Word for word, copy out the records given below.

---------- Provided entries

-- pv_equiv track=rewrite | github.com/Jutastre/AoC-2016 | d18/p2.py | sim2
-- ===== SOURCE A (Python) =====
-- def sim2(number):
--     if number <= 1:
--         return 1
--     number -= 1
--     remove = 1
--     while number > 0:
--         number -= 2**remove
--         remove += 1
--     number += 2 ** (remove - 1)
--     magic = 2 ** (remove - 2)
--     if number > magic:
--         # number-= 2**(remove-2)
--         return magic + (number - magic * 2)
--
--     return number
-- ===== SOURCE B (Python) =====
-- def sim2(number):
--     if number <= 1:
--         return 1
--     m = number.bit_length() - 1
--     num = number + 1 - 2 ** m
--     magic = 2 ** (m - 1)
--     if num > magic:
--         return num - magic
--     return num
-- ===== Notes on version B (the rewrite author's own statement) =====
-- stated objective: simpler
-- what changed: Replaces the while loop that repeatedly subtracts growing powers of two with a closed form using number.bit_length(), and simplifies the tail arithmetic to a single subtraction.
import Mathlib
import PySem

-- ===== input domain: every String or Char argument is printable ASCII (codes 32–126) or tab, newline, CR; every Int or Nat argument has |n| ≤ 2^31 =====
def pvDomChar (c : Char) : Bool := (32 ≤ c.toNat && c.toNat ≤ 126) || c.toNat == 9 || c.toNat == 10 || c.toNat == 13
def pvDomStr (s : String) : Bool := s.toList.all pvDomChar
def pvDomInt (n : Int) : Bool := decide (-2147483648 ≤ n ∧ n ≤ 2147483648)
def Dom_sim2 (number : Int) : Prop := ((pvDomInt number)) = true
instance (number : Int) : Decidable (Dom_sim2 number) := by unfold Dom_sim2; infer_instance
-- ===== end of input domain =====

-- B replaces A's power-subtraction while loop with a bit_length closed form (objective: simpler).

-- ===== PORT A =====
-- the while loop: subtract 2^remove, increment remove, while number > 0
def sim2Loop (n : Int) (r : Nat) : Int × Nat :=
  if n > 0 then sim2Loop (n - 2 ^ r) (r + 1) else (n, r)
termination_by n.toNat
decreasing_by
  have h2 : (0 : Int) < 2 ^ r := pow_pos (by norm_num) r
  omega

def sim2 (number : Int) : Int :=
  if number ≤ 1 then 1
  else
    let p := sim2Loop (number - 1) 1
    let n := p.1 + 2 ^ (p.2 - 1)
    let magic : Int := 2 ^ (p.2 - 2)
    if n > magic then magic + (n - magic * 2) else n

-- ===== PORT B =====
-- exact port of Python int.bit_length on nonnegative ints
def pyBitLength (n : Nat) : Nat := if n = 0 then 0 else Nat.log2 n + 1

def sim2_alt (number : Int) : Int :=
  if number ≤ 1 then 1
  else
    let m := pyBitLength number.toNat - 1
    let num := number + 1 - 2 ^ m
    let magic : Int := 2 ^ (m - 1)
    if num > magic then num - magic else num

-- ===== PRECONDITION & SPEC =====
def Spec_sim2 (number : Int) (out : Int) : Prop := out = sim2_alt number
instance (number : Int) (out : Int) : Decidable (Spec_sim2 number out) := by unfold Spec_sim2; infer_instance

-- ===== CLAIM (what is proved, stated in full; the proofs are below) =====
def Claim_equal_sim2 : Prop := ∀ (number : Int), Dom_sim2 number → Spec_sim2 number (sim2 number)

-- ===== LEMMAS AND PROOFS =====

-- characterization of the while loop: it stops at remove = r+k+1 where
-- 2^(r+k) < n + 2^r ≤ 2^(r+k+1)
lemma sim2Loop_char : ∀ (k r : Nat) (n : Int),
    (2 : Int) ^ (r + k) - 2 ^ r < n → n ≤ 2 ^ (r + k + 1) - 2 ^ r →
    sim2Loop n r = (n - ((2 : Int) ^ (r + k + 1) - 2 ^ r), r + k + 1) := by
  intro k
  induction k with
  | zero =>
    intro r n h1 h2
    simp only [Nat.add_zero] at h1 h2 ⊢
    have hr : (0 : Int) < 2 ^ r := pow_pos (by norm_num) r
    have hs : (2 : Int) ^ (r + 1) = 2 ^ r * 2 := pow_succ 2 r
    rw [sim2Loop]
    rw [if_pos (by omega)]
    rw [sim2Loop]
    rw [if_neg (by omega)]
    have he : (2 : Int) ^ (r + 1) - 2 ^ r = 2 ^ r := by omega
    rw [he]
  | succ k ih =>
    intro r n h1 h2
    have hr : (0 : Int) < 2 ^ r := pow_pos (by norm_num) r
    have hrk : (2 : Int) ^ (r + (k + 1)) = 2 ^ (r + 1 + k) := by ring_nf
    have hrk2 : (2 : Int) ^ (r + (k + 1) + 1) = 2 ^ (r + 1 + k + 1) := by ring_nf
    have hs : (2 : Int) ^ (r + 1) = 2 ^ r * 2 := pow_succ 2 r
    have hmono : (2 : Int) ^ (r + 1) ≤ 2 ^ (r + (k + 1)) :=
      pow_le_pow_right₀ (by norm_num) (by omega)
    rw [sim2Loop]
    rw [if_pos (by omega)]
    rw [ih (r + 1) (n - 2 ^ r) (by rw [hrk] at h1; omega) (by rw [hrk2] at h2; omega)]
    simp only [Prod.mk.injEq]
    refine ⟨by rw [hrk2]; omega, by omega⟩


lemma sim2_eq_alt (number : Int) : sim2 number = sim2_alt number := by
  by_cases h : number ≤ 1
  · simp [sim2, sim2_alt, h]
  · push_neg at h
    have h2 : 2 ≤ number := by omega
    set m := Nat.log2 number.toNat with hm
    have hnz : number.toNat ≠ 0 := by omega
    have hlo : 2 ^ m ≤ number.toNat := Nat.log2_self_le hnz
    have hhi : number.toNat < 2 ^ (m + 1) := Nat.lt_log2_self
    have hloI : (2 : Int) ^ m ≤ number := by
      calc ((2 : Int) ^ m) = ((2 ^ m : Nat) : Int) := by push_cast; ring
      _ ≤ (number.toNat : Int) := by exact_mod_cast hlo
      _ = number := by omega
    have hhiI : number < (2 : Int) ^ (m + 1) := by
      calc number = (number.toNat : Int) := by omega
      _ < ((2 ^ (m + 1) : Nat) : Int) := by exact_mod_cast hhi
      _ = (2 : Int) ^ (m + 1) := by push_cast; ring
    have hm1 : 1 ≤ m := by
      by_contra hc
      push_neg at hc
      interval_cases m
      · simp at hhiI; omega
    -- apply the loop characterization with r = 1, k = m - 1
    have hloop := sim2Loop_char (m - 1) 1 (number - 1)
    have hrw : 1 + (m - 1) = m := by omega
    rw [hrw] at hloop
    have hpow1 : (2 : Int) ^ 1 = 2 := by norm_num
    have hres := hloop (by rw [hpow1]; omega) (by rw [hpow1]; omega)
    -- unfold both sides
    simp only [sim2, sim2_alt, if_neg (by omega : ¬ number ≤ 1)]
    rw [hres]
    have hbl : pyBitLength number.toNat - 1 = m := by
      simp [pyBitLength, hnz, ← hm]
    rw [hbl]
    simp only []
    have hms : m + 1 - 1 = m := by omega
    have hms2 : m + 1 - 2 = m - 1 := by omega
    rw [hms, hms2]
    have hps : (2 : Int) ^ (m + 1) = 2 ^ m * 2 := pow_succ 2 m
    have hps2 : (2 : Int) ^ m = 2 ^ (m - 1) * 2 := by
      rw [← pow_succ]; congr 1; omega
    split_ifs with c1 c2 <;> omega

-- ===== VERDICT (by name: the statement is the Claim_ definition above) =====
theorem sim2_spec : Claim_equal_sim2 := by
  intro number _
  exact sim2_eq_alt number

--------------------

Solution to the exercise →
-- pv_equiv track=rewrite | github.com/Jutastre/AoC-2016 | d18/p2.py | sim2
-- ===== SOURCE A (Python) =====
-- def sim2(number):
--     if number <= 1:
--         return 1
--     number -= 1
--     remove = 1
--     while number > 0:
--         number -= 2**remove
--         remove += 1
--     number += 2 ** (remove - 1)
--     magic = 2 ** (remove - 2)
--     if number > magic:
--         # number-= 2**(remove-2)
--         return magic + (number - magic * 2)
--
--     return number
-- ===== SOURCE B (Python) =====
-- def sim2(number):
--     if number <= 1:
--         return 1
--     m = number.bit_length() - 1
--     num = number + 1 - 2 ** m
--     magic = 2 ** (m - 1)
--     if num > magic:
--         return num - magic
--     return num
-- ===== Notes on version B (the rewrite author's own statement) =====
-- stated objective: simpler
-- what changed: Replaces the while loop that repeatedly subtracts growing powers of two with a closed form using number.bit_length(), and simplifies the tail arithmetic to a single subtraction.
import Mathlib
import PySem

-- ===== input domain: every String or Char argument is printable ASCII (codes 32–126) or tab, newline, CR; every Int or Nat argument has |n| ≤ 2^31 =====
def pvDomChar (c : Char) : Bool := (32 ≤ c.toNat && c.toNat ≤ 126) || c.toNat == 9 || c.toNat == 10 || c.toNat == 13
def pvDomStr (s : String) : Bool := s.toList.all pvDomChar
def pvDomInt (n : Int) : Bool := decide (-2147483648 ≤ n ∧ n ≤ 2147483648)
def Dom_sim2 (number : Int) : Prop := ((pvDomInt number)) = true
instance (number : Int) : Decidable (Dom_sim2 number) := by unfold Dom_sim2; infer_instance
-- ===== end of input domain =====

-- B replaces A's power-subtraction while loop with a bit_length closed form (objective: simpler).

-- ===== PORT A =====
-- the while loop: subtract 2^remove, increment remove, while number > 0
def sim2Loop (n : Int) (r : Nat) : Int × Nat :=
  if n > 0 then sim2Loop (n - 2 ^ r) (r + 1) else (n, r)
termination_by n.toNat
decreasing_by
  have h2 : (0 : Int) < 2 ^ r := pow_pos (by norm_num) r
  omega

def sim2 (number : Int) : Int :=
  if number ≤ 1 then 1
  else
    let p := sim2Loop (number - 1) 1
    let n := p.1 + 2 ^ (p.2 - 1)
    let magic : Int := 2 ^ (p.2 - 2)
    if n > magic then magic + (n - magic * 2) else n

-- ===== PORT B =====
-- exact port of Python int.bit_length on nonnegative ints
def pyBitLength (n : Nat) : Nat := if n = 0 then 0 else Nat.log2 n + 1

def sim2_alt (number : Int) : Int :=
  if number ≤ 1 then 1
  else
    let m := pyBitLength number.toNat - 1
    let num := number + 1 - 2 ^ m
    let magic : Int := 2 ^ (m - 1)
    if num > magic then num - magic else num

-- ===== PRECONDITION & SPEC =====
def Spec_sim2 (number : Int) (out : Int) : Prop := out = sim2_alt number
instance (number : Int) (out : Int) : Decidable (Spec_sim2 number out) := by unfold Spec_sim2; infer_instance

-- ===== CLAIM (what is proved, stated in full; the proofs are below) =====
def Claim_equal_sim2 : Prop := ∀ (number : Int), Dom_sim2 number → Spec_sim2 number (sim2 number)

-- ===== LEMMAS AND PROOFS =====

-- characterization of the while loop: it stops at remove = r+k+1 where
-- 2^(r+k) < n + 2^r ≤ 2^(r+k+1)
lemma sim2Loop_char : ∀ (k r : Nat) (n : Int),
    (2 : Int) ^ (r + k) - 2 ^ r < n → n ≤ 2 ^ (r + k + 1) - 2 ^ r →
    sim2Loop n r = (n - ((2 : Int) ^ (r + k + 1) - 2 ^ r), r + k + 1) := by
  intro k
  induction k with
  | zero =>
    intro r n h1 h2
    simp only [Nat.add_zero] at h1 h2 ⊢
    have hr : (0 : Int) < 2 ^ r := pow_pos (by norm_num) r
    have hs : (2 : Int) ^ (r + 1) = 2 ^ r * 2 := pow_succ 2 r
    rw [sim2Loop]
    rw [if_pos (by omega)]
    rw [sim2Loop]
    rw [if_neg (by omega)]
    have he : (2 : Int) ^ (r + 1) - 2 ^ r = 2 ^ r := by omega
    rw [he]
  | succ k ih =>
    intro r n h1 h2
    have hr : (0 : Int) < 2 ^ r := pow_pos (by norm_num) r
    have hrk : (2 : Int) ^ (r + (k + 1)) = 2 ^ (r + 1 + k) := by ring_nf
    have hrk2 : (2 : Int) ^ (r + (k + 1) + 1) = 2 ^ (r + 1 + k + 1) := by ring_nf
    have hs : (2 : Int) ^ (r + 1) = 2 ^ r * 2 := pow_succ 2 r
    have hmono : (2 : Int) ^ (r + 1) ≤ 2 ^ (r + (k + 1)) :=
      pow_le_pow_right₀ (by norm_num) (by omega)
    rw [sim2Loop]
    rw [if_pos (by omega)]
    rw [ih (r + 1) (n - 2 ^ r) (by rw [hrk] at h1; omega) (by rw [hrk2] at h2; omega)]
    simp only [Prod.mk.injEq]
    refine ⟨by rw [hrk2]; omega, by omega⟩


lemma sim2_eq_alt (number : Int) : sim2 number = sim2_alt number := by
  by_cases h : number ≤ 1
  · simp [sim2, sim2_alt, h]
  · push_neg at h
    have h2 : 2 ≤ number := by omega
    set m := Nat.log2 number.toNat with hm
    have hnz : number.toNat ≠ 0 := by omega
    have hlo : 2 ^ m ≤ number.toNat := Nat.log2_self_le hnz
    have hhi : number.toNat < 2 ^ (m + 1) := Nat.lt_log2_self
    have hloI : (2 : Int) ^ m ≤ number := by
      calc ((2 : Int) ^ m) = ((2 ^ m : Nat) : Int) := by push_cast; ring
      _ ≤ (number.toNat : Int) := by exact_mod_cast hlo
      _ = number := by omega
    have hhiI : number < (2 : Int) ^ (m + 1) := by
      calc number = (number.toNat : Int) := by omega
      _ < ((2 ^ (m + 1) : Nat) : Int) := by exact_mod_cast hhi
      _ = (2 : Int) ^ (m + 1) := by push_cast; ring
    have hm1 : 1 ≤ m := by
      by_contra hc
      push_neg at hc
      interval_cases m
      · simp at hhiI; omega
    -- apply the loop characterization with r = 1, k = m - 1
    have hloop := sim2Loop_char (m - 1) 1 (number - 1)
    have hrw : 1 + (m - 1) = m := by omega
    rw [hrw] at hloop
    have hpow1 : (2 : Int) ^ 1 = 2 := by norm_num
    have hres := hloop (by rw [hpow1]; omega) (by rw [hpow1]; omega)
    -- unfold both sides
    simp only [sim2, sim2_alt, if_neg (by omega : ¬ number ≤ 1)]
    rw [hres]
    have hbl : pyBitLength number.toNat - 1 = m := by
      simp [pyBitLength, hnz, ← hm]
    rw [hbl]
    simp only []
    have hms : m + 1 - 1 = m := by omega
    have hms2 : m + 1 - 2 = m - 1 := by omega
    rw [hms, hms2]
    have hps : (2 : Int) ^ (m + 1) = 2 ^ m * 2 := pow_succ 2 m
    have hps2 : (2 : Int) ^ m = 2 ^ (m - 1) * 2 := by
      rw [← pow_succ]; congr 1; omega
    split_ifs with c1 c2 <;> omega

-- ===== VERDICT (by name: the statement is the Claim_ definition above) =====
theorem sim2_spec : Claim_equal_sim2 := by
  intro number _
  exact sim2_eq_alt number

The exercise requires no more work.